*PROBLEM DETAILS*
Up to and including the line with "-- stated objective: faster", reproduce the listing below exactly, beginning at its first line.

*RECORDS FOR PROCESSING*
☆ ☆ ☆ ☆
-- pv_equiv track=rewrite | github.com/mat2ja/asp-python | Kolokvij i vjezbanje/Hashiranje/HASH1/Labos/grupe.py | grupe
-- ===== SOURCE A (Python) =====
-- def grupe(arr):
--     freq = {n: arr.count(n) for n in arr}
--
--     output = []
--     for k, v in freq.items():
--         grupa = []
--         for i in range(v):
--             grupa.append(k)
--         output.append(tuple(grupa))
--     return output
-- ===== SOURCE B (Python) =====
-- def grupe(arr):
--     groups = {}
--     for n in arr:
--         groups.setdefault(n, []).append(n)
--     return [tuple(v) for v in groups.values()]
-- ===== Notes on version B (the rewrite author's own statement) =====
-- stated objective: faster
-- what changed: Replaces the count-then-rebuild two-phase algorithm (arr.count per element, then a range loop regenerating each tuple) with a single pass that appends each element to its group in a dict of lists and returns the values.
import Mathlib
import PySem

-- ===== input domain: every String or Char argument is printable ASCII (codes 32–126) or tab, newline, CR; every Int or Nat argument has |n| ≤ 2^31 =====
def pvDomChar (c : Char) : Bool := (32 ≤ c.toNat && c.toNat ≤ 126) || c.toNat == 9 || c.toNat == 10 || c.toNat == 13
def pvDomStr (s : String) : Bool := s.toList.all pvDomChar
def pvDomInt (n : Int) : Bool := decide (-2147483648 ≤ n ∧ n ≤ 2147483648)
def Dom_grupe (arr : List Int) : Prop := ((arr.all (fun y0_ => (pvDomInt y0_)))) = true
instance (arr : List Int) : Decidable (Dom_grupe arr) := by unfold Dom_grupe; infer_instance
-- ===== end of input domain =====

-- B replaces A's two-phase count-then-rebuild (arr.count per element, then a range loop
-- regenerating each tuple) by a single pass accumulating each group in a dict of lists.

-- ===== PORT A =====
def grupe (arr : List Int) : List (List Int) :=
  -- freq = {n: arr.count(n) for n in arr}
  let freq : PySem.Dict Int Int :=
    arr.foldl (fun d n => d.insert n (PySem.List.count arr n)) PySem.Dict.empty
  -- output = []; for k, v in freq.items(): grupa = []; for i in range(v): grupa.append(k); output.append(tuple(grupa))
  freq.items.foldl (fun output kv =>
    let grupa : List Int := (PySem.List.pyRange 0 kv.2 1).foldl (fun g _ => g ++ [kv.1]) []
    output ++ [grupa]) []

-- ===== PORT B =====
def grupe_alt (arr : List Int) : List (List Int) :=
  -- groups = {}; for n in arr: groups.setdefault(n, []).append(n)
  let groups : PySem.Dict Int (List Int) :=
    arr.foldl (fun d n => d.modify n [] (fun g => g ++ [n])) PySem.Dict.empty
  -- return [tuple(v) for v in groups.values()]  (tuple(v) is the identity under the List convention)
  groups.values.map (fun v => v)

-- ===== PRECONDITION & SPEC =====
def Spec_grupe (arr : List Int) (out : List (List Int)) : Prop := out = grupe_alt arr
instance (arr : List Int) (out : List (List Int)) : Decidable (Spec_grupe arr out) := by unfold Spec_grupe; infer_instance

-- ===== CLAIM (what is proved, stated in full; the proofs are below) =====
def Claim_equal_grupe : Prop := ∀ (arr : List Int), Dom_grupe arr → Spec_grupe arr (grupe arr)

-- ===== LEMMAS AND PROOFS =====

-- set(l ++ [x]) in first-occurrence order
theorem ofList_concat (l : List Int) (x : Int) :
    PySem.Set.ofList (l ++ [x]) =
      if x ∈ l then PySem.Set.ofList l else PySem.Set.ofList l ++ [x] := by
  have h : PySem.Set.ofList (l ++ [x]) = PySem.Set.add (PySem.Set.ofList l) x := by
    simp [PySem.Set.ofList_eq_foldl]
  rw [h]
  by_cases hx : x ∈ l
  · simp [PySem.Set.add, hx]
  · simp [PySem.Set.add, hx]

-- d.modify k [] f is an insert of the modified value
theorem modify_eq_insert (d : PySem.Dict Int (List Int)) (k : Int) (f : List Int → List Int) :
    d.modify k [] f = d.insert k (f (d.getD k [])) := by
  simp [PySem.Dict.modify]

-- A's dict-comprehension loop: items are the distinct keys in first-occurrence order, each with c k
theorem items_A (c : Int → Int) (l : List Int) :
    (l.foldl (fun d n => d.insert n (c n)) PySem.Dict.empty).items
      = (PySem.Set.ofList l).map (fun k => (k, c k)) := by
  induction l using List.reverseRecOn with
  | nil => simp [PySem.Dict.empty]
  | append_singleton l x ih =>
    rw [List.foldl_append]
    simp only [List.foldl_cons, List.foldl_nil]
    set d := l.foldl (fun d n => d.insert n (c n)) PySem.Dict.empty with hd
    have hkeys : d.keys = PySem.Set.ofList l := by
      simp [PySem.Dict.keys, ih, Function.comp_def]
    have hcont : d.contains x = decide (x ∈ l) := by
      rw [PySem.Dict.contains_eq_decide_mem_keys, hkeys]
      simp [PySem.Set.mem_ofList]
    by_cases hx : x ∈ l
    · have hc : d.contains x = true := by simp [hcont, hx]
      rw [PySem.Dict.items_insert]
      simp only [hc, if_true]
      rw [ih, ofList_concat, if_pos hx, List.map_map]
      apply List.map_congr_left
      intro k _
      by_cases hk : k = x <;> simp [hk]
    · have hc : d.contains x = false := by simp [hcont, hx]
      rw [PySem.Dict.items_insert]
      simp only [hc, if_false, Bool.false_eq_true]
      rw [ih, ofList_concat, if_neg hx, List.map_append]
      simp

-- B's grouping loop: items are the distinct keys in first-occurrence order, each with its occurrences
theorem items_B (l : List Int) :
    (l.foldl (fun d n => d.modify n [] (fun g => g ++ [n])) PySem.Dict.empty).items
      = (PySem.Set.ofList l).map (fun k => (k, l.filter (· == k))) := by
  induction l using List.reverseRecOn with
  | nil => simp [PySem.Dict.empty]
  | append_singleton l x ih =>
    rw [List.foldl_append]
    simp only [List.foldl_cons, List.foldl_nil]
    set d := l.foldl (fun d n => d.modify n [] (fun g => g ++ [n])) PySem.Dict.empty with hd
    have hkeys : d.keys = PySem.Set.ofList l := by
      simp [PySem.Dict.keys, ih, Function.comp_def]
    have hnodup : d.keys.Nodup := by rw [hkeys]; exact PySem.Set.nodup_ofList l
    have hcont : d.contains x = decide (x ∈ l) := by
      rw [PySem.Dict.contains_eq_decide_mem_keys, hkeys]
      simp [PySem.Set.mem_ofList]
    rw [modify_eq_insert]
    by_cases hx : x ∈ l
    · have hmem : (x, l.filter (· == x)) ∈ d.items := by
        rw [ih]
        exact List.mem_map.2 ⟨x, (PySem.Set.mem_ofList _ _).2 hx, rfl⟩
      have hget : d.getD x [] = l.filter (· == x) :=
        PySem.Dict.getD_of_mem_items d hmem hnodup []
      have hc : d.contains x = true := by simp [hcont, hx]
      rw [hget, PySem.Dict.items_insert]
      simp only [hc, if_true]
      rw [ih, ofList_concat, if_pos hx, List.map_map]
      apply List.map_congr_left
      intro k _
      by_cases hk : k = x
      · subst hk; simp [List.filter_append]
      · have hxk : ¬ (x == k) = true := by
          simp only [beq_iff_eq]
          exact fun h => hk h.symm
        simp [hk, List.filter_append, hxk]
    · have hget : d.getD x [] = [] := by
        apply PySem.Dict.getD_of_not_contains
        simp [hcont, hx]
      have hfilx : l.filter (· == x) = [] := by
        rw [List.filter_eq_nil_iff]
        intro a ha
        simp only [beq_iff_eq]
        intro h; exact hx (h ▸ ha)
      have hc : d.contains x = false := by simp [hcont, hx]
      rw [hget, PySem.Dict.items_insert]
      simp only [hc, if_false, Bool.false_eq_true]
      rw [ih, ofList_concat, if_neg hx, List.map_append]
      congr 1
      · apply List.map_congr_left
        intro k hk
        have hkl : k ∈ l := (PySem.Set.mem_ofList _ _).1 hk
        have hkx : ¬ (x == k) = true := by
          simp only [beq_iff_eq]
          intro h; exact hx (h ▸ hkl)
        simp [List.filter_append, hkx]
      · simp [List.filter_append, hfilx]

-- the inner range loop of A regenerates the group of k
theorem inner_map (arr : List Int) (k : Int) :
    List.map (fun _ => k) (PySem.List.pyRange 0 (PySem.List.count arr k) 1)
      = arr.filter (· == k) := by
  have hc : PySem.List.count arr k = ((arr.count k : Nat) : Int) := by
    simp [PySem.List.count]
  have hlen : (PySem.List.pyRange 0 (PySem.List.count arr k) 1).length = arr.count k := by
    rw [hc]; simp [PySem.List.pyRange]
    intro h
    exact (List.count_eq_zero_of_not_mem h).symm
  rw [List.map_const', hlen, List.filter_beq]

-- ===== VERDICT (by name: the statement is the Claim_ definition above) =====
theorem grupe_spec : Claim_equal_grupe := by
  intro arr _
  unfold Spec_grupe grupe grupe_alt
  simp only [PySem.Dict.values, items_A (fun n => PySem.List.count arr n) arr, items_B arr,
    PySem.List.foldl_append_singleton_eq_map, List.map_map, List.nil_append]
  apply List.map_congr_left
  intro k _
  simp only [Function.comp_def]
  exact inner_map arr k
-- replacing the head duplicate by the least missing value consumes exactly that value
lemma missOf_update (pre tail : List Int) (v m : Int) (miss' : List Int) (n : Int)
    (hv : v ∈ tail)
    (hmiss : missOf (pre ++ v :: tail) n = m :: miss')
    (hpw : (m :: miss').Pairwise (· < ·)) :
    missOf (pre ++ m :: tail) n = miss' := by
  have hpt : ∀ x : Int, (decide (x ∉ pre ++ m :: tail))
      = (decide (x ≠ m) && decide (x ∉ pre ++ v :: tail)) := by
    intro x
    by_cases hx : x = m
    · subst hx; simp
    · by_cases hxc : x ∈ pre ++ v :: tail
      · have : x ∈ pre ++ m :: tail := by
          rcases List.mem_append.mp hxc with h | h
          · exact List.mem_append.mpr (Or.inl h)
          · rcases List.mem_cons.mp h with h | h
            · exact List.mem_append.mpr (Or.inr (List.mem_cons_of_mem _ (h ▸ hv)))
            · exact List.mem_append.mpr (Or.inr (List.mem_cons_of_mem _ h))
        simp [hxc, this]
      · have : x ∉ pre ++ m :: tail := by
          intro hc
          apply hxc
          rcases List.mem_append.mp hc with h | h
          · exact List.mem_append.mpr (Or.inl h)
          · rcases List.mem_cons.mp h with h | h
            · exact absurd h hx
            · exact List.mem_append.mpr (Or.inr (List.mem_cons_of_mem _ h))
        simp [hxc, this, hx]
  have h1 : missOf (pre ++ m :: tail) n
      = (missOf (pre ++ v :: tail) n).filter (fun x => decide (x ≠ m)) := by
    unfold missOf
    rw [List.filter_filter]
    exact List.filter_congr (fun x _ => hpt x)
  rw [h1, hmiss]
  have hm : ∀ y ∈ miss', m < y := fun y hy => List.rel_of_pairwise_cons hpw hy
  simp only [List.filter_cons]
  have : (decide (m ≠ m)) = false := by simp
  rw [this]
  simp only [Bool.false_eq_true, if_neg (by simp : ¬ False)]
  apply List.filter_eq_self.mpr
  intro y hy
  simpa using ne_of_gt (hm y hy)
-- pv_equiv track=rewrite | github.com/heogeon0/- | 구현/프로그래머스_삼각달팽이.py | solution
-- ===== SOURCE A (Python) =====
-- delta = [[1,0],[0,1],[-1,-1]]
--
-- def solution(n):
--     arr = [[0] * n for _ in range(n)]
--     ni = nj = d = 0
--
--     num = 1
--     while True:
--         arr[ni][nj] = num
--         num += 1
--         cnt = 0
--         while cnt<3:
--             if 0<=ni+delta[d][0]<n and 0<=nj+delta[d][1]<n and arr[ni+delta[d][0]][nj+delta[d][1]]==0:
--                 ni += delta[d][0]
--                 nj += delta[d][1]
--                 break
--             else:
--                 d = d+1 if d+1<3 else 0
--                 cnt += 1
--
--         if cnt == 3: break
--
--     answer = []
--     for r in range(n):
--         for c in range(r+1):
--             answer.append(arr[r][c])
--
--     return answer
-- ===== SOURCE B (Python) =====
-- def solution(n):
--     tri = [[0] * (r + 1) for r in range(n)]
--     dirs = [(1, 0), (0, 1), (-1, -1)]
--     i = j = 0
--     num = 1
--     for k in range(n):
--         di, dj = dirs[k % 3]
--         for _ in range(n - k):
--             tri[i][j] = num
--             num += 1
--             i += di
--             j += dj
--         di2, dj2 = dirs[(k + 1) % 3]
--         i += di2 - di
--         j += dj2 - dj
--     return [x for row in tri for x in row]
-- ===== Notes on version B (the rewrite author's own statement) =====
-- stated objective: simpler
-- what changed: B replaces A's cell-by-cell walk with turn detection by probing neighbouring grid cells for zero (plus A's final blind wander into the unused upper-triangle region of its square grid) by direct leg decomposition: legs of decreasing length whose directions cycle down / right / up-left, written straight into a jagged triangle with no collision checks and no square grid.
-- crash fix: For non-positive n, A raises IndexError (it writes into an empty grid before any bounds check) while B returns an empty list. — e.g. on solution(0): A raises IndexError, B returns []
import Mathlib
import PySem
☆ ☆ ☆ ☆
*WRITTEN RESPONSE*
-- pv_equiv track=rewrite | github.com/mat2ja/asp-python | Kolokvij i vjezbanje/Hashiranje/HASH1/Labos/grupe.py | grupe
-- ===== SOURCE A (Python) =====
-- def grupe(arr):
--     freq = {n: arr.count(n) for n in arr}
--
--     output = []
--     for k, v in freq.items():
--         grupa = []
--         for i in range(v):
--             grupa.append(k)
--         output.append(tuple(grupa))
--     return output
-- ===== SOURCE B (Python) =====
-- def grupe(arr):
--     groups = {}
--     for n in arr:
--         groups.setdefault(n, []).append(n)
--     return [tuple(v) for v in groups.values()]
-- ===== Notes on version B (the rewrite author's own statement) =====
-- stated objective: faster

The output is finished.